PROBLEM DESCRIPTION
Once the line containing "rulesOf (PySem.Chars.splitOn s.toList" is found in the entries below, restate it and each following line word for word, stopping after the line containing "have hs : PySem.Chars.join".

(Saved entries)

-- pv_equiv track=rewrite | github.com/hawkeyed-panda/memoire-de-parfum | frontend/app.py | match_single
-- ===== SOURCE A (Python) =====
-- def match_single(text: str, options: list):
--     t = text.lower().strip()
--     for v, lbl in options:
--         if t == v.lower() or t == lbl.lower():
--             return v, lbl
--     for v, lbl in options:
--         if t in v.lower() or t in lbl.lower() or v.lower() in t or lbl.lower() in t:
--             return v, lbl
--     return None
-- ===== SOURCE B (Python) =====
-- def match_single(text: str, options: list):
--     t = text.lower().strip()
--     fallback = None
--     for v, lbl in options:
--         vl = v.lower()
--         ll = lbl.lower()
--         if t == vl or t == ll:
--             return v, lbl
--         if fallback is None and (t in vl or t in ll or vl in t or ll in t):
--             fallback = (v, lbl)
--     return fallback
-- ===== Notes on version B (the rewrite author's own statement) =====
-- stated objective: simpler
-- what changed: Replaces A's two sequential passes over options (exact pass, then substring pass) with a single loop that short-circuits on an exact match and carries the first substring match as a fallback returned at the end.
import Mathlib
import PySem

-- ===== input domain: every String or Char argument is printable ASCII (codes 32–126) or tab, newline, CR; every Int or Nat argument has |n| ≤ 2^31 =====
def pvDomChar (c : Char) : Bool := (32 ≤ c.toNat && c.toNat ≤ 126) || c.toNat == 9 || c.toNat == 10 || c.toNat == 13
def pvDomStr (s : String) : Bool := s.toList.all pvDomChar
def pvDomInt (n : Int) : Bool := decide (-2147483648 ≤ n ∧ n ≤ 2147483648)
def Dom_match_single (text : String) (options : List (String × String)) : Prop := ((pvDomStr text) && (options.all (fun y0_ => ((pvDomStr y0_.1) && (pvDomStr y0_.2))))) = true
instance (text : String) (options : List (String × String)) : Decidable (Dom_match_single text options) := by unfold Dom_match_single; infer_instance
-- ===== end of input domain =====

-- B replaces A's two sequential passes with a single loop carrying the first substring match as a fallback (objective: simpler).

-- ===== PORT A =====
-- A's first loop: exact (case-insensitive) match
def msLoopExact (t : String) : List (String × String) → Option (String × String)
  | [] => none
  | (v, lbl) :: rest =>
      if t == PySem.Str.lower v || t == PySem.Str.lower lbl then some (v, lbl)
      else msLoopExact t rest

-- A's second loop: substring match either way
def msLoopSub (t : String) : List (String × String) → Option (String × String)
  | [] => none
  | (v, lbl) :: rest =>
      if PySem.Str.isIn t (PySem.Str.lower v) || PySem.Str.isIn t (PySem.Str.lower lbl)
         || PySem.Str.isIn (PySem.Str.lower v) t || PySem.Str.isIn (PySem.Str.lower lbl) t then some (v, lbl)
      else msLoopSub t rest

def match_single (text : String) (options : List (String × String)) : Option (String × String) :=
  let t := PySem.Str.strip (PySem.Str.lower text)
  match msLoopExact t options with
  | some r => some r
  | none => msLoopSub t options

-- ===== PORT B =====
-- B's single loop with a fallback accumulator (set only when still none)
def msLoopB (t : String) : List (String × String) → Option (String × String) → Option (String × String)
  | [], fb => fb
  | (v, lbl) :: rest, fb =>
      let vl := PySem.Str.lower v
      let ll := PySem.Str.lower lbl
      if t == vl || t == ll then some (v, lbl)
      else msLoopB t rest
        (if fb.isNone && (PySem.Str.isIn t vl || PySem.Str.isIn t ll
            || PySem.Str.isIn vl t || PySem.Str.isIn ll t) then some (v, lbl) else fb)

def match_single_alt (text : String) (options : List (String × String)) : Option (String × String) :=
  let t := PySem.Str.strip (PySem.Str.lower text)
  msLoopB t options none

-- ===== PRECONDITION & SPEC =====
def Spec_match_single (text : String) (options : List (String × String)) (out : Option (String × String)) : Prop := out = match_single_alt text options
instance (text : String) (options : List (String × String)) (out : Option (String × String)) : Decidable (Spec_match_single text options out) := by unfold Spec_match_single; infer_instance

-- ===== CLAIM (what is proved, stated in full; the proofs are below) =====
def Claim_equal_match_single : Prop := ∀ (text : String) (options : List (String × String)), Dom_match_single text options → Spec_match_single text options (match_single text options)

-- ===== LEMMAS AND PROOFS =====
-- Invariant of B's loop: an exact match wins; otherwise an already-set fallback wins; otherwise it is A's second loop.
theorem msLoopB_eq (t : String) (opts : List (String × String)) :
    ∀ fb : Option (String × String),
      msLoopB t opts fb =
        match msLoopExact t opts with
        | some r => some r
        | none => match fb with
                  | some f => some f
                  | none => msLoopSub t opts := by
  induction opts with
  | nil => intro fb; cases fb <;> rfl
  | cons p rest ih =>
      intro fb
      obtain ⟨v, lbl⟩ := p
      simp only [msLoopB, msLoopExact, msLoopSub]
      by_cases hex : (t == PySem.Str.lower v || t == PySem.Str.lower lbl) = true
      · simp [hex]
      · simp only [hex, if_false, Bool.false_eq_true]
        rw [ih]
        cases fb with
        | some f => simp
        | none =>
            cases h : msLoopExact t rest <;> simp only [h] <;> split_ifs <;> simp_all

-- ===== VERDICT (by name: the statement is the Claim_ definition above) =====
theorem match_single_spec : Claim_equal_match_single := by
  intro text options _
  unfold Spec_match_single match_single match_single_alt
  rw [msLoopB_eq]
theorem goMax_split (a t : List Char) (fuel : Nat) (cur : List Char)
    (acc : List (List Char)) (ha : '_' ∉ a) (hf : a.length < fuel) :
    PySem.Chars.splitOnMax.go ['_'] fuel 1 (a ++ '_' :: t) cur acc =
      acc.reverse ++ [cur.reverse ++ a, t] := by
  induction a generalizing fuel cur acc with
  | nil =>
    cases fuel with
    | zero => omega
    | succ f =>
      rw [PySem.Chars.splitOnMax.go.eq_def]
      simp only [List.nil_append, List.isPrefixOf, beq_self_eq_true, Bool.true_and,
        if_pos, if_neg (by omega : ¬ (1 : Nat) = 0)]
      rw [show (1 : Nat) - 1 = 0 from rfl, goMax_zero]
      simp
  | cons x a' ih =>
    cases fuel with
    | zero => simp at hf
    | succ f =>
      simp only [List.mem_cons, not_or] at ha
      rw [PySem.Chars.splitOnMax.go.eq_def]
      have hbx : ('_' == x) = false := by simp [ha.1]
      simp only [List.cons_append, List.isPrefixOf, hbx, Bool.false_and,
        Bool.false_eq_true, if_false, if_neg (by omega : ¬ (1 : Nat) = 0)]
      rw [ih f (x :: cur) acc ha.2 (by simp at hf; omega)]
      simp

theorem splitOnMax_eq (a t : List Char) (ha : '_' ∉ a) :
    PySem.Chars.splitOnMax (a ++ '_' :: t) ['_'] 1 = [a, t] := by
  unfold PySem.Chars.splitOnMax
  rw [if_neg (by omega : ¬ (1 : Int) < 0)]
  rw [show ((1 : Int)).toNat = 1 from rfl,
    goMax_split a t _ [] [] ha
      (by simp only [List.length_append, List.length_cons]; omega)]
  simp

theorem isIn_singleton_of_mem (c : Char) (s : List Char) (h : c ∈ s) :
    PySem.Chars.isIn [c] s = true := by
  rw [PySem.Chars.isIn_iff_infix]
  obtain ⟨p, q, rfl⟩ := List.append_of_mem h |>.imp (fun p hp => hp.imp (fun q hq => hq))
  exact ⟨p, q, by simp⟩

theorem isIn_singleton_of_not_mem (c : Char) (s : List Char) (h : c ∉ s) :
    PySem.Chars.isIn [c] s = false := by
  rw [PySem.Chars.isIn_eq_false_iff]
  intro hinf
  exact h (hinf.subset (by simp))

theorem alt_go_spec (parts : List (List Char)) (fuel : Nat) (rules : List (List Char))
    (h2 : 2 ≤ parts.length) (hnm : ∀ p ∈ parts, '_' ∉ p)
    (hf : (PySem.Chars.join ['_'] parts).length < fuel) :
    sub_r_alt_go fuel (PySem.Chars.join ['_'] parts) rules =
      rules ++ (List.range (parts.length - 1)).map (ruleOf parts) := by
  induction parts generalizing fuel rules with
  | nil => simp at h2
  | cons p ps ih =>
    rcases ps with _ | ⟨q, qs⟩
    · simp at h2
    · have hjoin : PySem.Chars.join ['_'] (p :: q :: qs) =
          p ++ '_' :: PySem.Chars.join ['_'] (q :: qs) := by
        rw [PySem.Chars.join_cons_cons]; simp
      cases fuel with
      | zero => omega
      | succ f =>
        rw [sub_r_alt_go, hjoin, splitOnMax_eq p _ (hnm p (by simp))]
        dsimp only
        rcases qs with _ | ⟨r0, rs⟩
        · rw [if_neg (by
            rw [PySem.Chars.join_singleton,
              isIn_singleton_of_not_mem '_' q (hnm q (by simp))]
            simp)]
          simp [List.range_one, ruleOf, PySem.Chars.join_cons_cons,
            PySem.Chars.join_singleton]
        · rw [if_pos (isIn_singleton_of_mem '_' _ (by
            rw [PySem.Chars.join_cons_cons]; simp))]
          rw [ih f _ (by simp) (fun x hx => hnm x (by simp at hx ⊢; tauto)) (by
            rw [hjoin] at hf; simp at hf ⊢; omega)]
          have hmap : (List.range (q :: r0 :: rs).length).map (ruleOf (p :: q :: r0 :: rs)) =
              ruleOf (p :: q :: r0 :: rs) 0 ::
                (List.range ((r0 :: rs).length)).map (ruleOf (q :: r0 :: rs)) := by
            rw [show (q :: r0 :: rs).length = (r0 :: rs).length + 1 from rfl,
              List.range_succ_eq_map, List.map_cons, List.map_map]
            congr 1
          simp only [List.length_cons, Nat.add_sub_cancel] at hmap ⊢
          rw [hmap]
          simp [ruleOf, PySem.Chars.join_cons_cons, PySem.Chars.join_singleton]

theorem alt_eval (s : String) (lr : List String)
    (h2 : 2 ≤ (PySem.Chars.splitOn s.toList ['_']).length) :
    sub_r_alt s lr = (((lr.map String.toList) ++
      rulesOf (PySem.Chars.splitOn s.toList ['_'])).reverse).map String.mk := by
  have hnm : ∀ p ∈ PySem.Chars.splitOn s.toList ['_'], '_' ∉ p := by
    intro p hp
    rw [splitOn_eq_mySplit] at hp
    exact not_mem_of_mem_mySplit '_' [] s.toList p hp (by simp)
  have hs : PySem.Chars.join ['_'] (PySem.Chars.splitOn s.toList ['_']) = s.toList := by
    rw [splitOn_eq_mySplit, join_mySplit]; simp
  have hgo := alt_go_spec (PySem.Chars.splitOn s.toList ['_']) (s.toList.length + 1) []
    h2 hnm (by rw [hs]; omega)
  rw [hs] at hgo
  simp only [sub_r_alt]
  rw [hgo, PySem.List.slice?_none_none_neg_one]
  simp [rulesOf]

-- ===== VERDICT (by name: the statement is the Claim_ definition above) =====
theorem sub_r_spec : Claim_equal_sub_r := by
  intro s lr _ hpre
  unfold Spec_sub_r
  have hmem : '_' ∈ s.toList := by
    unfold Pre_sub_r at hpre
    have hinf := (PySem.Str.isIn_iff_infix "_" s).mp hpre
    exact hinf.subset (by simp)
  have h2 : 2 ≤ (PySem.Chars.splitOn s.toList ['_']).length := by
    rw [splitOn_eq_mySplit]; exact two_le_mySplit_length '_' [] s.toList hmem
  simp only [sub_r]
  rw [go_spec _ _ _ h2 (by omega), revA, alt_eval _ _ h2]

OUTPUT FOR THIS EXERCISE
      rulesOf (PySem.Chars.splitOn s.toList ['_'])).reverse).map String.mk := by
  have hnm : ∀ p ∈ PySem.Chars.splitOn s.toList ['_'], '_' ∉ p := by
    intro p hp
    rw [splitOn_eq_mySplit] at hp
    exact not_mem_of_mem_mySplit '_' [] s.toList p hp (by simp)
  have hs : PySem.Chars.join ['_'] (PySem.Chars.splitOn s.toList ['_']) = s.toList := by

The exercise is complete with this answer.